Adding a level of complexity, it is possible that the current level is not always a quantitative marker of the pathology, even in iPS-CMs. One study identified two modifier genes in a family presenting a highly variable severity of the LQT among its members (carrying the R752W mutant), but similar hERG current levels in their corresponding iPS-CMs (Chai et al., 2018). Another study was also able to mimic, at the action potential level, the patient-dependent severity of the LQTS due to the L552S mutation in hERG despite similar current levels in asymptomatic vs. symptomatic patients iPS-CMs (Shah et al., 2020). Nevertheless, more studies are needed to firmly conclude on the added value of the more complex, time-consuming and costly iPS-derived cardiomyocytes in most of the variants. Noteworthy, patient-specific iPS-CMs is not a resource that all investigators have access to. Another option is to use commercially available iPS-CMs cell lines which can be infected with hERG variants to study their biophysical characteristics in a cardiac cell type (Liu and Trudeau, 2015).

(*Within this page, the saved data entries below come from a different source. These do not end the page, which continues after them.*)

-- pv_equiv track=rewrite | github.com/nothingnesses/rust-fp-library | scripts/migrate_classes.py | process_examples_sections
-- ===== SOURCE A (Python) =====
-- def process_examples_sections(text: str) -> str:
--     """Convert /// ### Examples to #[document_examples]."""
--     lines = text.split("\n")
--     result = []
--
--     for line in lines:
--         stripped = line.lstrip("\t ")
--         if stripped == "/// ### Examples":
--             indent = line[: len(line) - len(line.lstrip("\t "))]
--             result.append(f"{indent}#[document_examples]")
--         else:
--             result.append(line)
--
--     return "\n".join(result)
-- ===== SOURCE B (Python) =====
-- def process_examples_sections(text: str) -> str:
--     """Convert /// ### Examples to #[document_examples]."""
--     marker = "/// ### Examples"
--     pieces = []
--     i = 0
--     while True:
--         j = text.find("\n", i)
--         line = text[i:] if j == -1 else text[i:j]
--         if line.endswith(marker) and all(c in "\t " for c in line[: len(line) - len(marker)]):
--             line = line[: len(line) - len(marker)] + "#[document_examples]"
--         pieces.append(line)
--         if j == -1:
--             return "".join(pieces)
--         pieces.append("\n")
--         i = j + 1
-- ===== Notes on version B (the rewrite author's own statement) =====
-- stated objective: alternative
-- what changed: Instead of splitting the text into a list of lines, lstrip-comparing each line and joining an accumulator list with newlines, B scans the raw string once with find, recognises a marker line by a suffix test plus an all-tabs/spaces check on the prefix, and concatenates output pieces (lines and separators) once at the end.
import Mathlib
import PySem

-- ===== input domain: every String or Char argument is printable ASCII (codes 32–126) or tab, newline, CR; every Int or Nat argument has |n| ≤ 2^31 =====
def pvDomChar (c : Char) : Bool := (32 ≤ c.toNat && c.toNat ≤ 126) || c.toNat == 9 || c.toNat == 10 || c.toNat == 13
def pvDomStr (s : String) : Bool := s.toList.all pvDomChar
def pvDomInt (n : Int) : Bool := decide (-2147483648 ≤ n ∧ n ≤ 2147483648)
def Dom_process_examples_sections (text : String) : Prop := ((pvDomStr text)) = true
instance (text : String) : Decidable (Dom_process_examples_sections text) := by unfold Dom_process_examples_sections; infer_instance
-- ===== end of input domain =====

-- B replaces A's split/lstrip-equality/join pipeline with a single scan that cuts lines
-- at '\n' and recognises a marker line by a suffix test plus an all-tabs/spaces prefix check
-- (alternative decomposition, same O(n) cost).


-- ===== PORT A =====
-- text.split("\n") → PySem.Chars.splitOn; line.lstrip("\t ") → dropWhile (c == '\t' || c == ' ') (exact);
-- result accumulator list + "\n".join → foldl + PySem.Chars.join.
def process_examples_sections (text : String) : String :=
  let lines := PySem.Chars.splitOn text.toList ['\n']
  let result := lines.foldl (fun res line =>
    let stripped := line.dropWhile (fun c => c == '\t' || c == ' ')
    if stripped = "/// ### Examples".toList then
      res ++ [line.take (line.length - stripped.length) ++ "#[document_examples]".toList]
    else
      res ++ [line]) []
  String.mk (PySem.Chars.join ['\n'] result)

-- ===== PORT B =====
-- B's per-line test: line.endswith(marker) and all chars of the prefix are tab/space.
def pvFixLine (line : List Char) : List Char :=
  if PySem.Chars.endswith line "/// ### Examples".toList
      && (line.take (line.length - 16)).all (fun c => c == '\t' || c == ' ') then
    line.take (line.length - 16) ++ "#[document_examples]".toList
  else line

-- B's while loop: text.find("\n", i) / the slice up to it ported as the takeWhile/dropWhile
-- split of the remaining suffix (exact); the pieces list joined by "" is the concatenation.
def pvLoopB (cs : List Char) : List Char :=
  let line := cs.takeWhile (fun c => c != '\n')
  match h : cs.dropWhile (fun c => c != '\n') with
  | [] => pvFixLine line
  | _ :: tl => pvFixLine line ++ '\n' :: pvLoopB tl
termination_by cs.length
decreasing_by
  have h1 : (cs.dropWhile (fun c => c != '\n')).length ≤ cs.length :=
    List.length_dropWhile_le _ _
  rw [h] at h1
  simp at h1
  omega

def process_examples_sections_alt (text : String) : String :=
  String.mk (pvLoopB text.toList)

-- ===== PRECONDITION & SPEC =====
def Spec_process_examples_sections (text : String) (out : String) : Prop := out = process_examples_sections_alt text
instance (text : String) (out : String) : Decidable (Spec_process_examples_sections text out) := by unfold Spec_process_examples_sections; infer_instance

-- ===== CLAIM (what is proved, stated in full; the proofs are below) =====
def Claim_equal_process_examples_sections : Prop := ∀ (text : String), Dom_process_examples_sections text → Spec_process_examples_sections text (process_examples_sections text)

-- ===== LEMMAS AND PROOFS =====

def pvFixA (line : List Char) : List Char :=
  let stripped := line.dropWhile (fun c => c == '\t' || c == ' ')
  if stripped = "/// ### Examples".toList then
    line.take (line.length - stripped.length) ++ "#[document_examples]".toList
  else line

def pvSplitNl (cs : List Char) : List (List Char) :=
  let line := cs.takeWhile (fun c => c != '\n')
  match h : cs.dropWhile (fun c => c != '\n') with
  | [] => [line]
  | _ :: tl => line :: pvSplitNl tl
termination_by cs.length
decreasing_by
  have h1 : (cs.dropWhile (fun c => c != '\n')).length ≤ cs.length :=
    List.length_dropWhile_le _ _
  rw [h] at h1; simp at h1; omega

lemma pvSplitNl_ne_nil (cs : List Char) : pvSplitNl cs ≠ [] := by
  rw [pvSplitNl]; split <;> simp

lemma pvSplitNl_cons_nl (rest : List Char) :
    pvSplitNl ('\n' :: rest) = [] :: pvSplitNl rest := by
  rw [pvSplitNl]
  split
  next h => simp at h
  next head tl h =>
    simp at h
    simp [h.2]

lemma pvSplitNl_cons_ne (c : Char) (rest q : List Char) (qs : List (List Char))
    (hc : ¬ c = '\n') (h : pvSplitNl rest = q :: qs) :
    pvSplitNl (c :: rest) = (c :: q) :: qs := by
  rw [pvSplitNl] at h ⊢
  split
  next h1 =>
    rw [List.dropWhile_cons] at h1
    simp only [hc, if_true, bne_iff_ne, ne_eq, not_false_eq_true, decide_true] at h1
    split at h
    next h2 =>
      simp at h
      simp [List.takeWhile_cons, hc, h.1, h.2]
    next head tl h2 => rw [h1] at h2; exact absurd h2.symm (List.cons_ne_nil _ _)
  next head tl h1 =>
    rw [List.dropWhile_cons] at h1
    simp only [hc, if_true, bne_iff_ne, ne_eq, not_false_eq_true, decide_true] at h1
    split at h
    next h2 => rw [h2] at h1; exact absurd h1.symm (List.cons_ne_nil _ _)
    next head2 tl2 h2 =>
      rw [h1] at h2
      cases h2
      obtain ⟨ha, hb⟩ := by simpa using h
      simp [hc, ha, hb]

lemma pvGo_spec : ∀ (fuel : Nat) (l cur : List Char) (acc : List (List Char))
    (p : List Char) (ps : List (List Char)), l.length < fuel → pvSplitNl l = p :: ps →
    PySem.Chars.splitOn.go ['\n'] fuel l cur acc = acc.reverse ++ (cur.reverse ++ p) :: ps := by
  intro fuel
  induction fuel with
  | zero => intro l cur acc p ps h; omega
  | succ fuel ih =>
    intro l cur acc p ps hlen hsplit
    cases l with
    | nil =>
      rw [pvSplitNl] at hsplit
      simp at hsplit
      obtain ⟨hp, hps⟩ := hsplit
      subst hp; subst hps
      simp [PySem.Chars.splitOn.go]
    | cons c rest =>
      rw [PySem.Chars.splitOn.go]
      by_cases hc : c = '\n'
      · subst hc
        have hpre : List.isPrefixOf ['\n'] ('\n' :: rest) = true := by simp [List.isPrefixOf]
        rw [if_pos hpre]
        rw [pvSplitNl_cons_nl] at hsplit
        obtain ⟨q, qs, hq⟩ : ∃ q qs, pvSplitNl rest = q :: qs := by
          cases hs : pvSplitNl rest with
          | nil => exact absurd hs (pvSplitNl_ne_nil rest)
          | cons a b => exact ⟨a, b, rfl⟩
        rw [hq] at hsplit
        obtain ⟨hp, hps⟩ := by simpa using hsplit
        subst hp; subst hps
        have := ih rest [] (cur.reverse :: acc) q qs (by simp at hlen ⊢; omega) hq
        simpa using this
      · have hpre : List.isPrefixOf ['\n'] (c :: rest) = false := by
          simp [List.isPrefixOf]
          exact fun h => absurd h.symm hc
        rw [if_neg (by simp [hpre])]
        obtain ⟨q, qs, hq⟩ : ∃ q qs, pvSplitNl rest = q :: qs := by
          cases hs : pvSplitNl rest with
          | nil => exact absurd hs (pvSplitNl_ne_nil rest)
          | cons a b => exact ⟨a, b, rfl⟩
        rw [pvSplitNl_cons_ne c rest q qs hc hq] at hsplit
        obtain ⟨hp, hps⟩ := by simpa using hsplit
        subst hps
        have := ih rest (c :: cur) acc q qs (by simp at hlen ⊢; omega) hq
        rw [this, ← hp]
        simp

lemma pvSplitOn_nl (cs : List Char) :
    PySem.Chars.splitOn cs ['\n'] = pvSplitNl cs := by
  obtain ⟨p, ps, h⟩ : ∃ p ps, pvSplitNl cs = p :: ps := by
    cases hs : pvSplitNl cs with
    | nil => exact absurd hs (pvSplitNl_ne_nil cs)
    | cons a b => exact ⟨a, b, rfl⟩
  rw [PySem.Chars.splitOn, pvGo_spec (cs.length + 1) cs [] [] p ps (by omega) h, h]
  simp

lemma pvFix_eq (line : List Char) : pvFixA line = pvFixLine line := by
  simp only [pvFixA, pvFixLine]
  set p : Char → Bool := fun c => c == '\t' || c == ' ' with hp
  set M : List Char := "/// ### Examples".toList with hM
  have hMlen : M.length = 16 := by decide
  have htd : line.takeWhile p ++ line.dropWhile p = line := List.takeWhile_append_dropWhile
  by_cases hd : line.dropWhile p = M
  · rw [if_pos hd, hd]
    obtain ⟨t, hline, hallt⟩ : ∃ t, line = t ++ M ∧ ∀ c ∈ t, p c = true :=
      ⟨line.takeWhile p, htd.symm.trans (by rw [hd]), fun c h => List.mem_takeWhile_imp h⟩
    subst hline
    have htake0 : (t ++ M).take ((t ++ M).length - M.length) = t := by simp
    have htake : (t ++ M).take ((t ++ M).length - 16) = t := by rw [← hMlen]; exact htake0
    rw [htake]
    have hend : PySem.Chars.endswith (t ++ M) M = true := by
      rw [PySem.Chars.endswith_iff]
      exact ⟨t, rfl⟩
    have hall : t.all p = true := List.all_eq_true.mpr hallt
    rw [if_pos (by simp [hend, hall]), htake0]
  · rw [if_neg hd]
    by_cases hcond : (PySem.Chars.endswith line M &&
        (line.take (line.length - 16)).all p) = true
    · exfalso
      simp only [Bool.and_eq_true] at hcond
      obtain ⟨hend, hall⟩ := hcond
      rw [PySem.Chars.endswith_iff] at hend
      obtain ⟨pre, hpre⟩ := hend
      subst hpre
      have htake : (pre ++ M).take ((pre ++ M).length - 16) = pre := by
        rw [← hMlen]
        simp [List.take_append]
      rw [htake] at hall
      have hdpre : pre.dropWhile p = [] := by
        rw [List.dropWhile_eq_nil_iff]
        intro x hx
        exact (List.all_eq_true.mp hall) x hx
      refine hd ?_
      rw [List.dropWhile_append, hdpre]
      simp [hM, hp]
    · rw [if_neg hcond]

lemma pvJoin_map (cs : List Char) :
    PySem.Chars.join ['\n'] ((pvSplitNl cs).map pvFixLine) = pvLoopB cs := by
  induction cs using pvLoopB.induct with
  | case1 cs heq =>
    rw [pvLoopB, pvSplitNl]
    split
    · rw [List.map_singleton, PySem.Chars.join_singleton]
    · next h2 => rw [heq] at h2; exact absurd h2.symm (List.cons_ne_nil _ _)
  | case2 cs hd tlc hdrop ih =>
    rw [pvLoopB, pvSplitNl]
    split
    · next h2 => rw [hdrop] at h2; exact absurd h2 (List.cons_ne_nil _ _)
    · next c2 tl2 h2 =>
      rw [hdrop] at h2
      cases h2
      obtain ⟨q, qs, hq⟩ : ∃ q qs, pvSplitNl tlc = q :: qs := by
        cases hs : pvSplitNl tlc with
        | nil => exact absurd hs (pvSplitNl_ne_nil tlc)
        | cons a b => exact ⟨a, b, rfl⟩
      rw [hq, List.map_cons, List.map_cons, PySem.Chars.join_cons_cons, ← List.map_cons, ← hq, ih]
      simp

-- ===== VERDICT (by name: the statement is the Claim_ definition above) =====
theorem process_examples_sections_spec : Claim_equal_process_examples_sections := by
  intro text _
  unfold Spec_process_examples_sections process_examples_sections process_examples_sections_alt
  have hfold : ∀ (lines : List (List Char)),
      lines.foldl (fun res line =>
        let stripped := line.dropWhile (fun c => c == '\t' || c == ' ')
        if stripped = "/// ### Examples".toList then
          res ++ [line.take (line.length - stripped.length) ++ "#[document_examples]".toList]
        else res ++ [line]) [] = lines.map pvFixA := by
    intro lines
    have : (fun (res : List (List Char)) (line : List Char) =>
        let stripped := line.dropWhile (fun c => c == '\t' || c == ' ')
        if stripped = "/// ### Examples".toList then
          res ++ [line.take (line.length - stripped.length) ++ "#[document_examples]".toList]
        else res ++ [line]) = fun res line => res ++ [pvFixA line] := by
      funext res line
      simp only [pvFixA]
      split <;> rfl
    rw [this, PySem.List.foldl_append_singleton_eq_map]
    simp
  simp only [hfold]
  have hmap : (PySem.Chars.splitOn text.toList ['\n']).map pvFixA
      = (pvSplitNl text.toList).map pvFixLine := by
    rw [pvSplitOn_nl]
    exact List.map_congr_left (fun l _ => pvFix_eq l)
  rw [hmap, pvJoin_map]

The use of iPS-CMs may be more critical in other pathologies such as the Brugada syndrome in which the cell environment/patient’s genome is more influent. For instance, iPS-CMs generated from six Brugada patients with different genetic backgrounds, revealed the same INa current abnormality in the six cell lines, independently of the presence (2 Brugada patients) or absence (4 Brugada patients) of a mutation in the SCN5A gene, coding for the sodium channel NaV1.5 (Al Sayed et al., 2021). This suggests that iPS-CMs are critical to study the mechanisms implicated in complex polygenic pathologies such as the Brugada syndrome (Barc et al., 2022).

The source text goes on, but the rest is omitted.